[Dataset]

lemma pvDfs_stable (fuel : Nat) : ∀ (g : Nat) (rows cols r c x : Int) (m : List (List Int)),
    x ≠ -1 → pvH rows cols (m.map List.length) →
    pvCnt x m < fuel → pvCnt x m < g →
    pvDfs fuel rows cols r c x m = pvDfs g rows cols r c x m := by
  induction fuel with
  | zero => intro g rows cols r c x m _ _ hf _; omega
  | succ f ih =>
    intro g rows cols r c x m hx hH hf hg
    obtain ⟨g', rfl⟩ : ∃ g', g = g' + 1 := ⟨g - 1, by omega⟩
    by_cases h1 : r < 0 ∨ c < 0 ∨ rows ≤ r ∨ cols ≤ c
    · rw [pvDfs_succ_fail f _ _ _ _ _ _ (Or.inl h1),
        pvDfs_succ_fail g' _ _ _ _ _ _ (Or.inl h1)]
    by_cases h2 : pvGetCell m r c = x
    case neg =>
      rw [pvDfs_succ_fail f _ _ _ _ _ _ (Or.inr h2),
        pvDfs_succ_fail g' _ _ _ _ _ _ (Or.inr h2)]
    case pos =>
      have hb : ¬(r < 0 ∨ c < 0 ∨ rows ≤ r ∨ cols ≤ c) := h1
      have hrange := pvH_range rows cols r c m hH (by omega) (by omega) (by omega) (by omega)
      have hdec := pvCnt_setCell m r c x hrange.1 hrange.2 h2 hx
      rw [pvDfs_succ_pass f _ _ _ _ _ _ hb h2, pvDfs_succ_pass g' _ _ _ _ _ _ hb h2]
      set m1 := pvSetCell m r c (-1) with hm1def
      have hsh1 : m1.map List.length = m.map List.length := pvSetCell_shape m r c (-1)
      have hH1 : pvH rows cols (m1.map List.length) := by rw [hsh1]; exact hH
      have e1 : pvDfs f rows cols (r-1) c x m1 = pvDfs g' rows cols (r-1) c x m1 :=
        ih g' rows cols (r-1) c x m1 hx hH1 (by omega) (by omega)
      rw [e1]
      set m2 := pvDfs g' rows cols (r-1) c x m1 with hm2def
      have hc2 : pvCnt x m2 ≤ pvCnt x m1 := pvDfs_cnt_le g' rows cols (r-1) c x m1 hx
      have hsh2 : m2.map List.length = m.map List.length := by
        rw [hm2def, pvDfs_shape g', hsh1]
      have hH2 : pvH rows cols (m2.map List.length) := by rw [hsh2]; exact hH
      have e2 : pvDfs f rows cols (r+1) c x m2 = pvDfs g' rows cols (r+1) c x m2 :=
        ih g' rows cols (r+1) c x m2 hx hH2 (by omega) (by omega)
      rw [e2]
      set m3 := pvDfs g' rows cols (r+1) c x m2 with hm3def
      have hc3 : pvCnt x m3 ≤ pvCnt x m2 := pvDfs_cnt_le g' rows cols (r+1) c x m2 hx
      have hsh3 : m3.map List.length = m.map List.length := by
        rw [hm3def, pvDfs_shape g', hsh2]
      have hH3 : pvH rows cols (m3.map List.length) := by rw [hsh3]; exact hH
      have e3 : pvDfs f rows cols r (c-1) x m3 = pvDfs g' rows cols r (c-1) x m3 :=
        ih g' rows cols r (c-1) x m3 hx hH3 (by omega) (by omega)
      rw [e3]
      set m4 := pvDfs g' rows cols r (c-1) x m3 with hm4def
      have hc4 : pvCnt x m4 ≤ pvCnt x m3 := pvDfs_cnt_le g' rows cols r (c-1) x m3 hx
      have hsh4 : m4.map List.length = m.map List.length := by
        rw [hm4def, pvDfs_shape g', hsh3]
      have hH4 : pvH rows cols (m4.map List.length) := by rw [hsh4]; exact hH
      exact ih g' rows cols r (c+1) x m4 hx hH4 (by omega) (by omega)

lemma pvStackRun_stable (fuel : Nat) : ∀ (g : Nat) (rows cols x : Int)
    (st : List (Int × Int)) (m : List (List Int)),
    x ≠ -1 → pvH rows cols (m.map List.length) →
    5 * pvCnt x m + st.length < fuel → 5 * pvCnt x m + st.length < g →
    pvStackRun fuel rows cols x st m = pvStackRun g rows cols x st m := by
  induction fuel with
  | zero => intro g rows cols x st m _ _ hf _; omega
  | succ f ih =>
    intro g rows cols x st m hx hH hf hg
    obtain ⟨g', rfl⟩ : ∃ g', g = g' + 1 := ⟨g - 1, by omega⟩
    cases st with
    | nil => rw [pvStackRun_nil, pvStackRun_nil]
    | cons p rest =>
      obtain ⟨i, j⟩ := p
      rw [List.length_cons] at hf hg
      by_cases hp : 0 ≤ i ∧ i < rows ∧ 0 ≤ j ∧ j < cols ∧ pvGetCell m i j = x
      · have hrange := pvH_range rows cols i j m hH hp.1 hp.2.1 hp.2.2.1 hp.2.2.2.1
        have hdec := pvCnt_setCell m i j x hrange.1 hrange.2 hp.2.2.2.2 hx
        rw [pvStackRun_succ_pass f _ _ _ _ _ _ _ hp, pvStackRun_succ_pass g' _ _ _ _ _ _ _ hp]
        have hH1 : pvH rows cols ((pvSetCell m i j (-1)).map List.length) := by
          rw [pvSetCell_shape]; exact hH
        exact ih g' rows cols x _ _ hx hH1 (by simp; omega) (by simp; omega)
      · rw [pvStackRun_succ_fail f _ _ _ _ _ _ _ hp, pvStackRun_succ_fail g' _ _ _ _ _ _ _ hp]
        exact ih g' rows cols x rest m hx hH (by omega) (by omega)

-- canonical-fuel versions (proof devices only)
def pvDF (rows cols x r c : Int) (m : List (List Int)) : List (List Int) :=
  pvDfs (pvCnt x m + 1) rows cols r c x m

def pvSR (rows cols x : Int) (st : List (Int × Int)) (m : List (List Int)) : List (List Int) :=
  pvStackRun (5 * pvCnt x m + st.length + 1) rows cols x st m


-- the common non-passing case of the bridge: the popped cell is rejected on both sides
lemma pvBridge_fail (rows cols x r c : Int) (st : List (Int × Int)) (m : List (List Int))
    (hp : ¬(0 ≤ r ∧ r < rows ∧ 0 ≤ c ∧ c < cols ∧ pvGetCell m r c = x)) :
    pvSR rows cols x ((r, c) :: st) m = pvSR rows cols x st (pvDF rows cols x r c m) := by
  have hdf : pvDF rows cols x r c m = m := by
    unfold pvDF
    by_cases hb : r < 0 ∨ c < 0 ∨ rows ≤ r ∨ cols ≤ c
    · exact pvDfs_succ_fail _ _ _ _ _ _ _ (Or.inl hb)
    · refine pvDfs_succ_fail _ _ _ _ _ _ _ (Or.inr fun hv => hp ?_)
      exact ⟨by omega, by omega, by omega, by omega, hv⟩
  rw [hdf]
  unfold pvSR
  rw [show 5 * pvCnt x m + ((r, c) :: st).length + 1 = (5 * pvCnt x m + st.length + 1) + 1 by
    simp only [List.length_cons]; omega]
  rw [pvStackRun_succ_fail _ _ _ _ _ _ _ _ hp]

-- the bridge: popping one cell and flooding it is the same as running A's dfs from that cell
lemma pvSR_nil (rows cols x : Int) (m : List (List Int)) : pvSR rows cols x [] m = m := rfl

lemma pvBridge (n : Nat) : ∀ (rows cols x r c : Int) (st : List (Int × Int))
    (m : List (List Int)), pvCnt x m ≤ n → x ≠ -1 → pvH rows cols (m.map List.length) →
    pvSR rows cols x ((r, c) :: st) m = pvSR rows cols x st (pvDF rows cols x r c m) := by
  induction n with
  | zero =>
    intro rows cols x r c st m hn hx hH
    by_cases hp : 0 ≤ r ∧ r < rows ∧ 0 ≤ c ∧ c < cols ∧ pvGetCell m r c = x
    · exfalso
      have hrange := pvH_range rows cols r c m hH hp.1 hp.2.1 hp.2.2.1 hp.2.2.2.1
      have hdec := pvCnt_setCell m r c x hrange.1 hrange.2 hp.2.2.2.2 hx
      omega
    · exact pvBridge_fail rows cols x r c st m hp
  | succ N ih =>
    intro rows cols x r c st m hn hx hH
    by_cases hp : 0 ≤ r ∧ r < rows ∧ 0 ≤ c ∧ c < cols ∧ pvGetCell m r c = x
    case neg => exact pvBridge_fail rows cols x r c st m hp
    case pos =>
      have hrange := pvH_range rows cols r c m hH hp.1 hp.2.1 hp.2.2.1 hp.2.2.2.1
      have hdec := pvCnt_setCell m r c x hrange.1 hrange.2 hp.2.2.2.2 hx
      have hb : ¬(r < 0 ∨ c < 0 ∨ rows ≤ r ∨ cols ≤ c) := by
        obtain ⟨a1, a2, a3, a4, _⟩ := hp; omega
      have hval := hp.2.2.2.2
      set m1 := pvSetCell m r c (-1) with hm1def
      have hsh1 : m1.map List.length = m.map List.length := pvSetCell_shape m r c (-1)
      have hH1 : pvH rows cols (m1.map List.length) := by rw [hsh1]; exact hH
      have step : pvSR rows cols x ((r, c) :: st) m
          = pvSR rows cols x ((r-1,c) :: (r+1,c) :: (r,c-1) :: (r,c+1) :: st) m1 := by
        unfold pvSR
        rw [show 5 * pvCnt x m + ((r, c) :: st).length + 1
            = (5 * pvCnt x m + st.length + 1) + 1 by simp only [List.length_cons]; omega]
        rw [pvStackRun_succ_pass _ _ _ _ _ _ _ _ hp, ← hm1def]
        exact pvStackRun_stable _ _ rows cols x _ m1 hx hH1
          (by simp only [List.length_cons]; omega) (by simp only [List.length_cons]; omega)
      rw [step]
      have hn1 : pvCnt x m1 ≤ N := by omega
      rw [ih rows cols x (r-1) c ((r+1,c) :: (r,c-1) :: (r,c+1) :: st) m1 hn1 hx hH1]
      set m2 := pvDF rows cols x (r-1) c m1 with hm2def
      have hsh2 : m2.map List.length = m.map List.length := by
        rw [hm2def]; unfold pvDF; rw [pvDfs_shape _ rows cols (r-1) c x m1, hsh1]
      have hH2 : pvH rows cols (m2.map List.length) := by rw [hsh2]; exact hH
      have hc2 : pvCnt x m2 ≤ pvCnt x m1 := by
        rw [hm2def]; unfold pvDF; exact pvDfs_cnt_le _ rows cols (r-1) c x m1 hx
      have hn2 : pvCnt x m2 ≤ N := by omega
      rw [ih rows cols x (r+1) c ((r,c-1) :: (r,c+1) :: st) m2 hn2 hx hH2]
      set m3 := pvDF rows cols x (r+1) c m2 with hm3def
      have hsh3 : m3.map List.length = m.map List.length := by
        rw [hm3def]; unfold pvDF; rw [pvDfs_shape _ rows cols (r+1) c x m2, hsh2]
      have hH3 : pvH rows cols (m3.map List.length) := by rw [hsh3]; exact hH
      have hc3 : pvCnt x m3 ≤ pvCnt x m2 := by
        rw [hm3def]; unfold pvDF; exact pvDfs_cnt_le _ rows cols (r+1) c x m2 hx
      have hn3 : pvCnt x m3 ≤ N := by omega
      rw [ih rows cols x r (c-1) ((r,c+1) :: st) m3 hn3 hx hH3]
      set m4 := pvDF rows cols x r (c-1) m3 with hm4def
      have hsh4 : m4.map List.length = m.map List.length := by
        rw [hm4def]; unfold pvDF; rw [pvDfs_shape _ rows cols r (c-1) x m3, hsh3]
      have hH4 : pvH rows cols (m4.map List.length) := by rw [hsh4]; exact hH
      have hc4 : pvCnt x m4 ≤ pvCnt x m3 := by
        rw [hm4def]; unfold pvDF; exact pvDfs_cnt_le _ rows cols r (c-1) x m3 hx
      have hn4 : pvCnt x m4 ≤ N := by omega
      rw [ih rows cols x r (c+1) st m4 hn4 hx hH4]
      have hDF : pvDF rows cols x r c m = pvDF rows cols x r (c+1) m4 := by
        show pvDfs (pvCnt x m + 1) rows cols r c x m = _
        rw [show pvCnt x m + 1 = (pvCnt x m1 + 1) + 1 from by omega,
          pvDfs_succ_pass (pvCnt x m1 + 1) rows cols r c x m hb hval, ← hm1def]
        rw [show pvDfs (pvCnt x m1 + 1) rows cols (r-1) c x m1
            = pvDF rows cols x (r-1) c m1 from rfl, ← hm2def]
        rw [show pvDfs (pvCnt x m1 + 1) rows cols (r+1) c x m2
            = pvDF rows cols x (r+1) c m2 from by
          unfold pvDF
          exact pvDfs_stable _ _ rows cols (r+1) c x m2 hx hH2 (by omega) (by omega), ← hm3def]
        rw [show pvDfs (pvCnt x m1 + 1) rows cols r (c-1) x m3
            = pvDF rows cols x r (c-1) m3 from by
          unfold pvDF
          exact pvDfs_stable _ _ rows cols r (c-1) x m3 hx hH3 (by omega) (by omega), ← hm4def]
        rw [show pvDfs (pvCnt x m1 + 1) rows cols r (c+1) x m4
            = pvDF rows cols x r (c+1) m4 from by
          unfold pvDF
          exact pvDfs_stable _ _ rows cols r (c+1) x m4 hx hH4 (by omega) (by omega)]
      rw [hDF]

[/Dataset]

▸ **Work request**
Print, without alteration, only the lines above between the one holding "-- canonical-fuel versions" and the one holding "-- the common", inclusive.

▸ **Answer to the problem**
-- canonical-fuel versions (proof devices only)
def pvDF (rows cols x r c : Int) (m : List (List Int)) : List (List Int) :=
  pvDfs (pvCnt x m + 1) rows cols r c x m

def pvSR (rows cols x : Int) (st : List (Int × Int)) (m : List (List Int)) : List (List Int) :=
  pvStackRun (5 * pvCnt x m + st.length + 1) rows cols x st m


-- the common non-passing case of the bridge: the popped cell is rejected on both sides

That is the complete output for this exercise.